The most in accordance with the method for claim 1, it is characterised in that at least one selected from nickel, cobalt, Ferrum, manganese, the soluble-salt of copper metallic element are the nitrate selected from above-mentioned metal, acetate, sulphuric acid One or more in salt.

The most in accordance with the method for claim 1, it is characterised in that step (1) obtained aqueous solution Concentration is 0.1～0.5 times of the saturated aqueous solution concentration of corresponding slaine, preferably 0.3～0.5 times.

The most in accordance with the method for claim 1, it is characterised in that organic described in step (2) Acid is selected from acetic acid, acetic anhydride, oxalic acid, citric acid, tartaric acid, the one of 1, 4-succinic acid or several Kind.

The most in accordance with the method for claim 1, it is characterised in that step (2) adds water-soluble The mole of organic acid all of metallic element mole in being step (1) described aqueous solution in liquid 1.0～2.0 times.

The most in accordance with the method for claim 1, it is characterised in that step (3) described vulcanizing agent Selected from elemental sulfur, H₂S、CS₂, ammonium sulfide, sodium sulfide, Methyl disulfide compound, dibenzyl two One or more in sulphur compound.

The most in accordance with the method for claim 1, it is characterised in that step (3) vulcanizing agent consumption For the desired amount of 1.0 times～10.0 times of metallic element complete cure all of in colloidal sol, preferably 1.1 times～ 1.5 again.

The most in accordance with the method for claim 1, it is characterised in that step vulcanized in (3) In journey, temperature is 300 DEG C～330 DEG C.

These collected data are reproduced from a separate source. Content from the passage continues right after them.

theorem pvSplit_word (c : Char) (cs : List Char) (h : PySem.Chars.isspace c = false) :
    PySem.Chars.split₀ (c :: cs)
      = (c :: cs.takeWhile pvNonspace) :: PySem.Chars.split₀ (cs.dropWhile pvNonspace) := by
  unfold PySem.Chars.split₀
  have hsplit : c :: cs = (c :: cs.takeWhile pvNonspace) ++ cs.dropWhile pvNonspace := by
    simp [List.takeWhile_append_dropWhile]
  rw [hsplit, go_run]
  · cases hd : cs.dropWhile pvNonspace with
    | nil =>
      rw [PySem.Chars.split₀.go]
      rw [if_neg (by simp)]
      rw [PySem.Chars.split₀.go]
      simp
    | cons d t =>
      have hdns : pvNonspace d = false := by
        have := List.dropWhile_get_zero_not (p := pvNonspace) (l := cs) (by simp [hd])
        simpa [hd] using this
      have hds : PySem.Chars.isspace d = true := by
        simpa [pvNonspace] using hdns
      rw [PySem.Chars.split₀.go]
      simp only [hds, if_true]
      rw [if_neg (by simp)]
      rw [go_acc t]
      rw [show PySem.Chars.split₀.go (d :: t) [] [] = PySem.Chars.split₀.go t [] [] by
        rw [PySem.Chars.split₀.go]; simp [hds]]
      simp
  · intro x hx
    rcases List.mem_cons.mp hx with h1 | h2
    · simpa [h1] using h
    · have := List.mem_takeWhile_imp h2
      simpa [pvNonspace] using this

theorem pvSplit_dropSpaces (l : List Char) :
    PySem.Chars.split₀ l = PySem.Chars.split₀ (l.dropWhile PySem.Chars.isspace) := by
  induction l with
  | nil => rfl
  | cons c t ih =>
    by_cases h : PySem.Chars.isspace c = true
    · rw [pvSplit_space c t h, ih]
      simp [h]
    · simp [eq_false_of_ne_true h]

theorem gh_lower_nil : PySem.Chars.isIn pvGh (PySem.Chars.lower []) = false := by decide

theorem pvWFind_cons_cons (a b : List Char) (l : List (List Char)) :
    pvWFind (a :: b :: l)
      = if PySem.Chars.isIn pvGh (PySem.Chars.lower b) then some a else pvWFind (b :: l) := by
  unfold pvWFind
  by_cases h : PySem.Chars.isIn pvGh (PySem.Chars.lower b) = true <;> simp [h]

11. in accordance with the method for claim 1, it is characterised in that step vulcanized in (3) In journey, pressure is 4.0～6.0MPa.

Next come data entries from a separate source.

theorem mobius_phi (v : List Int) (k : ℕ) (hk1 : 1 ≤ k) (hkn : k < v.length) :
    phi (divisor_mobius_transform v addop (fun x => -x)) k
      = ∑ x ∈ k.divisorsAntidiagonal, (ArithmeticFunction.moebius x.1) • phi v x.2 := by
  rw [mobius_eq]
  obtain ⟨-, -, -, hres⟩ := mobius_outer v v.length rfl (v.length - 2) le_rfl
  have hall : ∀ x ∈ k.divisorsAntidiagonal, csmooth (2 + (v.length - 2)) x.1 = true := by
    intro x hx
    obtain ⟨hprod, hk0⟩ := Nat.mem_divisorsAntidiagonal.mp hx
    have hx0 : x.1 ≠ 0 := fun h => hk0 (by rw [← hprod, h, zero_mul])
    apply csmooth_of_lt hx0
    have hdvd : x.1 ∣ k := Dvd.intro _ hprod
    have : x.1 ≤ k := Nat.le_of_dvd (by omega) hdvd
    omega
  rw [hres k hk1 hkn, Finset.filter_true_of_mem hall]

/-- value fed into bucket sums: `a[i-1]` zero-extended. -/
def alphaF (a : List Int) (i : ℕ) : ZMod 998244353 := ((a.getD (i - 1) 0 : Int) : ZMod 998244353)

/-- divisor-sum (zeta) of `alphaF`. -/
def Zf (a : List Int) (k : ℕ) : ZMod 998244353 := ∑ i ∈ k.divisors, alphaF a i

/-- the lcm-bucket sum: value of the lcm convolution at index `k`. -/
def FF (a b : List Int) (k : ℕ) : ZMod 998244353 :=
  ∑ i ∈ k.divisors, ∑ j ∈ k.divisors, (if Nat.lcm i j = k then alphaF a i * alphaF b j else 0)

theorem pyGcd_eq (x y : ℕ) : pyGcd x y = Nat.gcd x y := by
  induction y using Nat.strong_induction_on generalizing x with
  | _ y ih =>
    rw [pyGcd]
    split_ifs with h
    · subst h; simp
    · rw [ih (x % y) (Nat.mod_lt x (Nat.pos_of_ne_zero h)) y, Nat.gcd_comm y (x % y),
        Nat.gcd_comm x y, Nat.gcd_rec y x]

theorem lcm_eq (i j : ℕ) : i * j / pyGcd i j = Nat.lcm i j := by
  rw [pyGcd_eq]
  rfl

12. in accordance with the method for claim 1, it is characterised in that step (3) hydrogen-containing gas In, hydrogen content is 80～100 volume %, and hydrogen usage is all of metal complete cure in colloidal sol 2.0～5.0 times of theoretical amount.

13. in accordance with the method for claim 1, it is characterised in that step evaporates described in (4) Dividing oil is boiling range scope hydrocarbon ils between 350～500 DEG C, including Atmospheric vacuum wax oil, coal tar, urges Change one or more in cracking chamber base oil.

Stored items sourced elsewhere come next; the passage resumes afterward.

theorem memA_good (digitos : List Int) (e : String × List Int)
    (h : e ∈ ((PySem.List.permutations (PySem.List.enumerate digitos) 4).filter pvMatched).map pvOut) :
    pvGood digitos e := by
  rw [List.mem_map] at h
  obtain ⟨u, hu, rfl⟩ := h
  rw [List.mem_filter] at hu
  obtain ⟨hperm, hmatch⟩ := hu
  obtain ⟨hlen, hnd, hmem⟩ := (perms_mem 4 _ (enum_nodup digitos) u).mp hperm
  obtain ⟨p1, p2, p3, p4, rfl⟩ := len4 u hlen
  obtain ⟨k1, hk1, e1⟩ := (PySem.List.mem_enumerate_iff _ _ _).mp (hmem p1 (by simp))
  obtain ⟨k2, hk2, e2⟩ := (PySem.List.mem_enumerate_iff _ _ _).mp (hmem p2 (by simp))
  obtain ⟨k3, hk3, e3⟩ := (PySem.List.mem_enumerate_iff _ _ _).mp (hmem p3 (by simp))
  obtain ⟨k4, hk4, e4⟩ := (PySem.List.mem_enumerate_iff _ _ _).mp (hmem p4 (by simp))
  subst e1; subst e2; subst e3; subst e4
  have n12 : k1 ≠ k2 := by rintro rfl; simp at hnd
  have n13 : k1 ≠ k3 := by rintro rfl; simp at hnd
  have n14 : k1 ≠ k4 := by rintro rfl; simp at hnd
  have n23 : k2 ≠ k3 := by rintro rfl; simp at hnd
  have n24 : k2 ≠ k4 := by rintro rfl; simp at hnd
  have n34 : k3 ≠ k4 := by rintro rfl; simp at hnd
  rw [matched_iff] at hmatch
  unfold pvGood pvGoodP
  rcases hmatch with ⟨w1, w2, w3, w4⟩ | ⟨w1, w2, w3, w4⟩ | ⟨w1, w2, w3, w4⟩ |
      ⟨w1, w2, w3, w4⟩ | ⟨w1, w2, w3, w4⟩
  · refine Or.inl ⟨k1, k2, k3, k4, n12, n13, n14, n23, n24, n34, ?_, ?_, ?_, ?_, ?_⟩ <;>
      first
        | (rw [List.getElem?_eq_getElem ‹_›]; simp_all)
        | (refine Prod.ext ?_ (by simp [pvOut])
           show pvComb _ = "0412"
           exact comb_val _ _ _ _ _ _ _ _ _ 0 4 1 2 (by omega) (by omega) (by omega) (by omega) rfl
             (by exact_mod_cast w1) (by exact_mod_cast w2) (by exact_mod_cast w3) (by exact_mod_cast w4))
  · refine Or.inr (Or.inl ⟨k1, k2, k3, k4, n12, n13, n14, n23, n24, n34, ?_, ?_, ?_, ?_, ?_⟩) <;>
      first
        | (rw [List.getElem?_eq_getElem ‹_›]; simp_all)
        | (refine Prod.ext ?_ (by simp [pvOut])
           show pvComb _ = "0414"
           exact comb_val _ _ _ _ _ _ _ _ _ 0 4 1 4 (by omega) (by omega) (by omega) (by omega) rfl
             (by exact_mod_cast w1) (by exact_mod_cast w2) (by exact_mod_cast w3) (by exact_mod_cast w4))
  · refine Or.inr (Or.inr (Or.inl ⟨k1, k2, k3, k4, n12, n13, n14, n23, n24, n34, ?_, ?_, ?_, ?_, ?_⟩)) <;>
      first
        | (rw [List.getElem?_eq_getElem ‹_›]; simp_all)
        | (refine Prod.ext ?_ (by simp [pvOut])
           show pvComb _ = "0416"
           exact comb_val _ _ _ _ _ _ _ _ _ 0 4 1 6 (by omega) (by omega) (by omega) (by omega) rfl
             (by exact_mod_cast w1) (by exact_mod_cast w2) (by exact_mod_cast w3) (by exact_mod_cast w4))
  · refine Or.inr (Or.inr (Or.inr (Or.inl ⟨k1, k2, k3, k4, n12, n13, n14, n23, n24, n34, ?_, ?_, ?_, ?_, ?_⟩))) <;>
      first
        | (rw [List.getElem?_eq_getElem ‹_›]; simp_all)
        | (refine Prod.ext ?_ (by simp [pvOut])
           show pvComb _ = "0424"
           exact comb_val _ _ _ _ _ _ _ _ _ 0 4 2 4 (by omega) (by omega) (by omega) (by omega) rfl
             (by exact_mod_cast w1) (by exact_mod_cast w2) (by exact_mod_cast w3) (by exact_mod_cast w4))
  · refine Or.inr (Or.inr (Or.inr (Or.inr ⟨k1, k2, k3, k4, n12, n13, n14, n23, n24, n34, ?_, ?_, ?_, ?_, ?_⟩))) <;>
      first
        | (rw [List.getElem?_eq_getElem ‹_›]; simp_all)
        | (refine Prod.ext ?_ (by simp [pvOut])
           show pvComb _ = "0426"
           exact comb_val _ _ _ _ _ _ _ _ _ 0 4 2 6 (by omega) (by omega) (by omega) (by omega) rfl
             (by exact_mod_cast w1) (by exact_mod_cast w2) (by exact_mod_cast w3) (by exact_mod_cast w4))
theorem memA_iff (digitos : List Int) (e : String × List Int) :
    e ∈ ((PySem.List.permutations (PySem.List.enumerate digitos) 4).filter pvMatched).map pvOut ↔
      pvGood digitos e := by
  constructor
  · exact memA_good digitos e
  · rintro (h | h | h | h | h)
    · exact goodP_memA digitos "0412" 1 2
        (fun x1 x2 x3 x4 => comb_val x1 x2 x3 x4 _ _ _ _ _ 0 4 1 2 (by omega) (by omega) (by omega)
          (by omega) rfl (by norm_num) (by norm_num) (by norm_num) (by norm_num))
        (by norm_num) e h
    · exact goodP_memA digitos "0414" 1 4
        (fun x1 x2 x3 x4 => comb_val x1 x2 x3 x4 _ _ _ _ _ 0 4 1 4 (by omega) (by omega) (by omega)
          (by omega) rfl (by norm_num) (by norm_num) (by norm_num) (by norm_num))
        (by norm_num) e h
    · exact goodP_memA digitos "0416" 1 6
        (fun x1 x2 x3 x4 => comb_val x1 x2 x3 x4 _ _ _ _ _ 0 4 1 6 (by omega) (by omega) (by omega)
          (by omega) rfl (by norm_num) (by norm_num) (by norm_num) (by norm_num))
        (by norm_num) e h
    · exact goodP_memA digitos "0424" 2 4
        (fun x1 x2 x3 x4 => comb_val x1 x2 x3 x4 _ _ _ _ _ 0 4 2 4 (by omega) (by omega) (by omega)
          (by omega) rfl (by norm_num) (by norm_num) (by norm_num) (by norm_num))
        (by norm_num) e h
    · exact goodP_memA digitos "0426" 2 6
        (fun x1 x2 x3 x4 => comb_val x1 x2 x3 x4 _ _ _ _ _ 0 4 2 6 (by omega) (by omega) (by omega)
          (by omega) rfl (by norm_num) (by norm_num) (by norm_num) (by norm_num))
        (by norm_num) e h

14. in accordance with the method for claim 1, it is characterised in that in step (4), with body Long-pending meter, sulphided state pressed powder content in distillate is 10%～50%.

The heavy-oil slurry hydrogenation catalyst of 15. 1 kinds of any one method gained of claim 1-14.

The application of 16. 1 kinds of any one method gained catalyst of claim 1-14, described heavy oil slurry State bed hydrogenation catalyst is applied in the heavy oil feedstock hydrogenation process of slurry bed system or suspension bed, described weight Oil raw material one in the mixing raw material that heavy distillate, residual oil, crude oil, oil-coal refine altogether or Several, including:

(1) heavy oil feedstock is heated to 100 DEG C～140 DEG C, is subsequently adding described heavy-oil slurry hydrogenation Catalyst mix homogeneously, in terms of molybdenum bisuphide, catalyst charge is heavy oil raw materials quality 0.5～2.0%；

(2) mixture of step (1) gained is started under hydrogenation conditions reaction, reaction temperature Degree is 390～430 DEG C, and reaction pressure is 8.0～15.0MPa, and the response time is 1～6h, hydrogen oil volume Ratio is 500～1500；

(3) carry out cooling down, separating and fractional distillation by step (2) gained reaction product.